Imagine calculating a three dimensional array like this:
for (int i = 0; i < I; i++)
{
for (int j = 0; j < J; j++)
{
for (int k = 0; k < K; k++)
{
array[k + j * K + i * K * J] = someValue(i, j, k);
}
}
}
But the k + j * K + i * K * J
part is kinda expensive. Is it possible to tell the compiler to convert the loops into something like this?
array[0] = someValue(0, 0, 0);
array[1] = someValue(0, 0, 1);
array[2] = someValue(0, 0, 2);
array[3] = someValue(0, 1, 0);
...
This would ofcourse make the binaries larger, but would also speed up performance, if this code is executed a lot. Is it possible to do this?

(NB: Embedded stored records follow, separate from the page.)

-- pv_equiv track=rewrite | github.com/mhdroz/ace_medium | src/ace.py | _format_playbook
-- ===== SOURCE A (Python) =====
-- from typing import Dict
--
-- def _format_playbook(playbook: Dict, section: str = "all") -> str:
--     """Format playbook for prompt inclusion"""
--     if not any(playbook.values()):
--         return "No strategies learned yet. This is your first case."
--
--     formatted = ""
--
--     if section in ["all", "extraction"] and playbook.get("extraction_strategies"):
--         formatted += "EXTRACTION STRATEGIES:\n"
--         for i, strategy in enumerate(playbook["extraction_strategies"], 1):
--             formatted += f"{i}. {strategy}\n"
--
--     if section in ["all", "validation"] and playbook.get("validation_strategies"):
--         if formatted:
--             formatted += "\n"
--         formatted += "VALIDATION STRATEGIES:\n"
--         for i, strategy in enumerate(playbook["validation_strategies"], 1):
--             formatted += f"{i}. {strategy}\n"
--
--     if section in ["all", "formatting"] and playbook.get("formatting_patterns"):
--         if formatted:
--             formatted += "\n"
--         formatted += "FORMATTING PATTERNS:\n"
--         for i, pattern in enumerate(playbook["formatting_patterns"], 1):
--             formatted += f"{i}. {pattern}\n"
--
--     return formatted if formatted else "No strategies learned yet for this section."
-- ===== SOURCE B (Python) =====
-- _SPECS = [
--     ("extraction", "extraction_strategies", "EXTRACTION STRATEGIES:"),
--     ("validation", "validation_strategies", "VALIDATION STRATEGIES:"),
--     ("formatting", "formatting_patterns", "FORMATTING PATTERNS:"),
-- ]
--
--
-- def _numbered(items, n):
--     """Numbered lines '1. x\\n..n. y\\n', built by recursion on the count n."""
--     if n == 0:
--         return ""
--     return _numbered(items, n - 1) + f"{n}. {items[n - 1]}\n"
--
--
-- def _render(specs, playbook, section):
--     """Render the remaining sections suffix-first by recursion on the spec list."""
--     if not specs:
--         return ""
--     name, key, header = specs[0]
--     suffix = _render(specs[1:], playbook, section)
--     items = playbook.get(key)
--     if section in ("all", name) and items:
--         block = header + "\n" + _numbered(items, len(items))
--         return block + "\n" + suffix if suffix else block
--     return suffix
--
--
-- def _format_playbook(playbook, section="all"):
--     """Format playbook for prompt inclusion (recursive, suffix-first rewrite)."""
--     if not any(playbook.values()):
--         return "No strategies learned yet. This is your first case."
--     rendered = _render(_SPECS, playbook, section)
--     return rendered if rendered else "No strategies learned yet for this section."
-- ===== Notes on version B (the rewrite author's own statement) =====
-- stated objective: alternative
-- what changed: Replaced A's single forward accumulator with three copy-pasted gated blocks and blank-line bookkeeping by a suffix-first recursion over a spec list (each section prepends its block onto the already-rendered rest), with the numbered lines produced by recursion on the item count indexing items[n-1] instead of an enumerate loop.
import Mathlib
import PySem

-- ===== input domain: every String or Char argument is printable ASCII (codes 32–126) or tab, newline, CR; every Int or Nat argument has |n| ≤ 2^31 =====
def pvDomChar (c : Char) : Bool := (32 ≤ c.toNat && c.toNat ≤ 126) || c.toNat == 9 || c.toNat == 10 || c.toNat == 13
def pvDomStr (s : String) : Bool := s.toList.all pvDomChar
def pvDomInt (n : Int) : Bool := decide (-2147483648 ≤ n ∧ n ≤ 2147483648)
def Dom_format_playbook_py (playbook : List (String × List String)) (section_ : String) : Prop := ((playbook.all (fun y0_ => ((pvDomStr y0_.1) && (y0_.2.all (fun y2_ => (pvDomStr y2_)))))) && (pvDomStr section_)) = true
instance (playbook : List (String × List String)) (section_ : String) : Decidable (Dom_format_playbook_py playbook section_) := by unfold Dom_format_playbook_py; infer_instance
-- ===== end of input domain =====

-- B renders the sections suffix-first by recursion over a spec list (numbered lines by
-- recursion on the count, indexing items[n-1]) instead of A's forward accumulator with
-- three copy-pasted gated blocks; same output, different decomposition.

-- ===== PORT A =====
-- A's inner for-loop: formatted += f"{i}. {strategy}\n", carried on the accumulator
def pvLinesA (i : Int) (acc : List Char) (xs : List String) : List Char :=
  match xs with
  | [] => acc
  | s :: rest => pvLinesA (i + 1) (acc ++ (PySem.Int.toStr i).toList ++ ". ".toList ++ s.toList ++ ['\n']) rest

def format_playbook_py (playbook : List (String × List String)) (section_ : String) : String :=
  let d := PySem.Dict.ofList playbook
  if !(d.values.any (fun v => !v.isEmpty)) then
    "No strategies learned yet. This is your first case."
  else
    let f0 : List Char := []
    let f1 := if (section_ = "all" ∨ section_ = "extraction") ∧ d.getD "extraction_strategies" [] ≠ [] then
        pvLinesA 1 (f0 ++ "EXTRACTION STRATEGIES:\n".toList) (d.getD "extraction_strategies" [])
      else f0
    let f2 := if (section_ = "all" ∨ section_ = "validation") ∧ d.getD "validation_strategies" [] ≠ [] then
        pvLinesA 1 ((if f1 ≠ [] then f1 ++ "\n".toList else f1) ++ "VALIDATION STRATEGIES:\n".toList) (d.getD "validation_strategies" [])
      else f1
    let f3 := if (section_ = "all" ∨ section_ = "formatting") ∧ d.getD "formatting_patterns" [] ≠ [] then
        pvLinesA 1 ((if f2 ≠ [] then f2 ++ "\n".toList else f2) ++ "FORMATTING PATTERNS:\n".toList) (d.getD "formatting_patterns" [])
      else f2
    if f3 ≠ [] then String.ofList f3 else "No strategies learned yet for this section."

-- ===== PORT B =====
-- B's _numbered(items, n): recursion on the count, line n indexes items[n-1]
-- (the index is always in range in every call B makes; getD's default is never used)
def pvNumbered (items : List String) : Nat → List Char
  | 0 => []
  | n + 1 => pvNumbered items n ++ (PySem.Int.toStr ((n : Int) + 1)).toList ++ ". ".toList ++ (items.getD n "").toList ++ ['\n']

-- B's _render: suffix-first recursion over the spec list
def pvRender (d : PySem.Dict String (List String)) (section_ : String) : List (String × String × String) → List Char
  | [] => []
  | spec :: rest =>
    let suffix := pvRender d section_ rest
    let items := d.getD spec.2.1 []
    if (section_ = "all" ∨ section_ = spec.1) ∧ items ≠ [] then
      let block := spec.2.2.toList ++ ['\n'] ++ pvNumbered items items.length
      if suffix ≠ [] then block ++ ['\n'] ++ suffix else block
    else suffix

def format_playbook_py_alt (playbook : List (String × List String)) (section_ : String) : String :=
  let d := PySem.Dict.ofList playbook
  if !(d.values.any (fun v => !v.isEmpty)) then
    "No strategies learned yet. This is your first case."
  else
    let rendered := pvRender d section_
      [("extraction", "extraction_strategies", "EXTRACTION STRATEGIES:"),
       ("validation", "validation_strategies", "VALIDATION STRATEGIES:"),
       ("formatting", "formatting_patterns", "FORMATTING PATTERNS:")]
    if rendered ≠ [] then String.ofList rendered else "No strategies learned yet for this section."

-- ===== PRECONDITION & SPEC =====
def Spec_format_playbook_py (playbook : List (String × List String)) (section_ : String) (out : String) : Prop := out = format_playbook_py_alt playbook section_
instance (playbook : List (String × List String)) (section_ : String) (out : String) : Decidable (Spec_format_playbook_py playbook section_ out) := by unfold Spec_format_playbook_py; infer_instance

-- ===== CLAIM (what is proved, stated in full; the proofs are below) =====
def Claim_equal_format_playbook_py : Prop := ∀ (playbook : List (String × List String)) (section_ : String), Dom_format_playbook_py playbook section_ → Spec_format_playbook_py playbook section_ (format_playbook_py playbook section_)

-- ===== LEMMAS AND PROOFS =====

-- forward characterisation both loops are bridged to
def pvFwd (i : Int) (xs : List String) : List Char :=
  match xs with
  | [] => []
  | s :: rest => (PySem.Int.toStr i).toList ++ ". ".toList ++ s.toList ++ ['\n'] ++ pvFwd (i + 1) rest

theorem pvLinesA_eq (xs : List String) : ∀ (i : Int) (acc : List Char),
    pvLinesA i acc xs = acc ++ pvFwd i xs := by
  induction xs with
  | nil => intro i acc; simp [pvLinesA, pvFwd]
  | cons s rest ih =>
    intro i acc
    simp [pvLinesA, pvFwd, ih, List.append_assoc]

theorem pvFwd_append (ys : List String) : ∀ (i : Int) (z : String),
    pvFwd i (ys ++ [z]) = pvFwd i ys ++ (PySem.Int.toStr (i + ys.length)).toList ++ ". ".toList ++ z.toList ++ ['\n'] := by
  induction ys with
  | nil => intro i z; simp [pvFwd]
  | cons s rest ih =>
    intro i z
    simp only [List.cons_append, pvFwd, ih, List.length_cons, List.append_assoc]
    push_cast
    ring_nf

theorem pvNumbered_eq_take (xs : List String) : ∀ (n : Nat), n ≤ xs.length →
    pvNumbered xs n = pvFwd 1 (xs.take n) := by
  intro n
  induction n with
  | zero => intro _; simp [pvNumbered, pvFwd]
  | succ m ih =>
    intro h
    have hm : m < xs.length := by omega
    have ht : xs.take (m + 1) = xs.take m ++ [xs[m]] := List.take_succ_eq_append_getElem hm
    rw [pvNumbered, ih (by omega), ht, pvFwd_append]
    have : xs.getD m "" = xs[m] := List.getD_eq_getElem xs "" hm
    rw [this]
    have hl : ((xs.take m).length : Int) = (m : Int) := by
      simp [List.length_take, Nat.min_eq_left (Nat.le_of_lt hm)]
    rw [hl]
    ring_nf

theorem pvNumbered_eq (xs : List String) : pvNumbered xs xs.length = pvFwd 1 xs := by
  rw [pvNumbered_eq_take xs xs.length le_rfl, List.take_length]

theorem format_playbook_py_spec : Claim_equal_format_playbook_py := by
  unfold Claim_equal_format_playbook_py
  intro playbook section_ _
  unfold Spec_format_playbook_py format_playbook_py format_playbook_py_alt
  set d := PySem.Dict.ofList playbook with hd
  by_cases h0 : (!(d.values.any (fun v => !v.isEmpty))) = true
  · simp [h0]
  · simp only [Bool.not_eq_true] at h0
    simp only [h0]
    set e := d.getD "extraction_strategies" [] with he
    set v := d.getD "validation_strategies" [] with hv
    set f := d.getD "formatting_patterns" [] with hf
    simp only [pvRender, pvLinesA_eq, pvNumbered_eq, List.nil_append]
    simp only [← he, ← hv, ← hf]
    rw [show "EXTRACTION STRATEGIES:".toList ++ ['\n'] = "EXTRACTION STRATEGIES:\n".toList from rfl,
        show "VALIDATION STRATEGIES:".toList ++ ['\n'] = "VALIDATION STRATEGIES:\n".toList from rfl,
        show "FORMATTING PATTERNS:".toList ++ ['\n'] = "FORMATTING PATTERNS:\n".toList from rfl]
    have n1 : "EXTRACTION STRATEGIES:\n".toList ≠ [] := by decide
    have n2 : "VALIDATION STRATEGIES:\n".toList ≠ [] := by decide
    have n3 : "FORMATTING PATTERNS:\n".toList ≠ [] := by decide
    generalize hg1 : "EXTRACTION STRATEGIES:\n".toList = H1 at n1 ⊢
    generalize hg2 : "VALIDATION STRATEGIES:\n".toList = H2 at n2 ⊢
    generalize hg3 : "FORMATTING PATTERNS:\n".toList = H3 at n3 ⊢
    generalize hFe : pvFwd 1 e = Fe
    generalize hFv : pvFwd 1 v = Fv
    generalize hFf : pvFwd 1 f = Ff
    by_cases c1 : (section_ = "all" ∨ section_ = "extraction") ∧ e ≠ [] <;>
      by_cases c2 : (section_ = "all" ∨ section_ = "validation") ∧ v ≠ [] <;>
        by_cases c3 : (section_ = "all" ∨ section_ = "formatting") ∧ f ≠ [] <;>
          simp [c1, c2, c3, n1, n2, n3, List.append_assoc]

-- ===== VERDICT (by name: the statement is the Claim_ definition above) =====
-- (theorem above serves as verdict)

Or would I have to generate the code myself and paste it into the source file?
I believe in your particular case, we can re-write the loop as:
auto* scan = array;
for (int i = 0; i < I; i++)
{
for (int j = 0; j < J; j++)
{
for (int k = 0; k < K; k++)
{
*scan++ = someValue(i, j, k);
}
}
}
Reason 1: integer multiplication is incredibly cheap. Calculating k + j * K + i * K * J
is cheaper than retrieving a value from the computer's RAM, and it'll be about as cheap as (if not cheaper than) retrieving it from the CPU's fastest cache.
Reason 2: Compilers are incredibly smart. They can recognize which values change and which values stay the same, and optimize common sub-expressions out of loops (so that they're not performing the same computation multiple times).
Reason 3: Compilers are capable of taking advantage of vectorization instructions. Depending on what someValue
does, it may be able to compute multiple values in parallel on the same core by taking advantage of this. This is true for either method of indexing into array
.
C++ code isn't strictly imperative. Compilers can and do make major and complex optimizations to make code more efficient, and code like the one in your example are easy for them to optimize.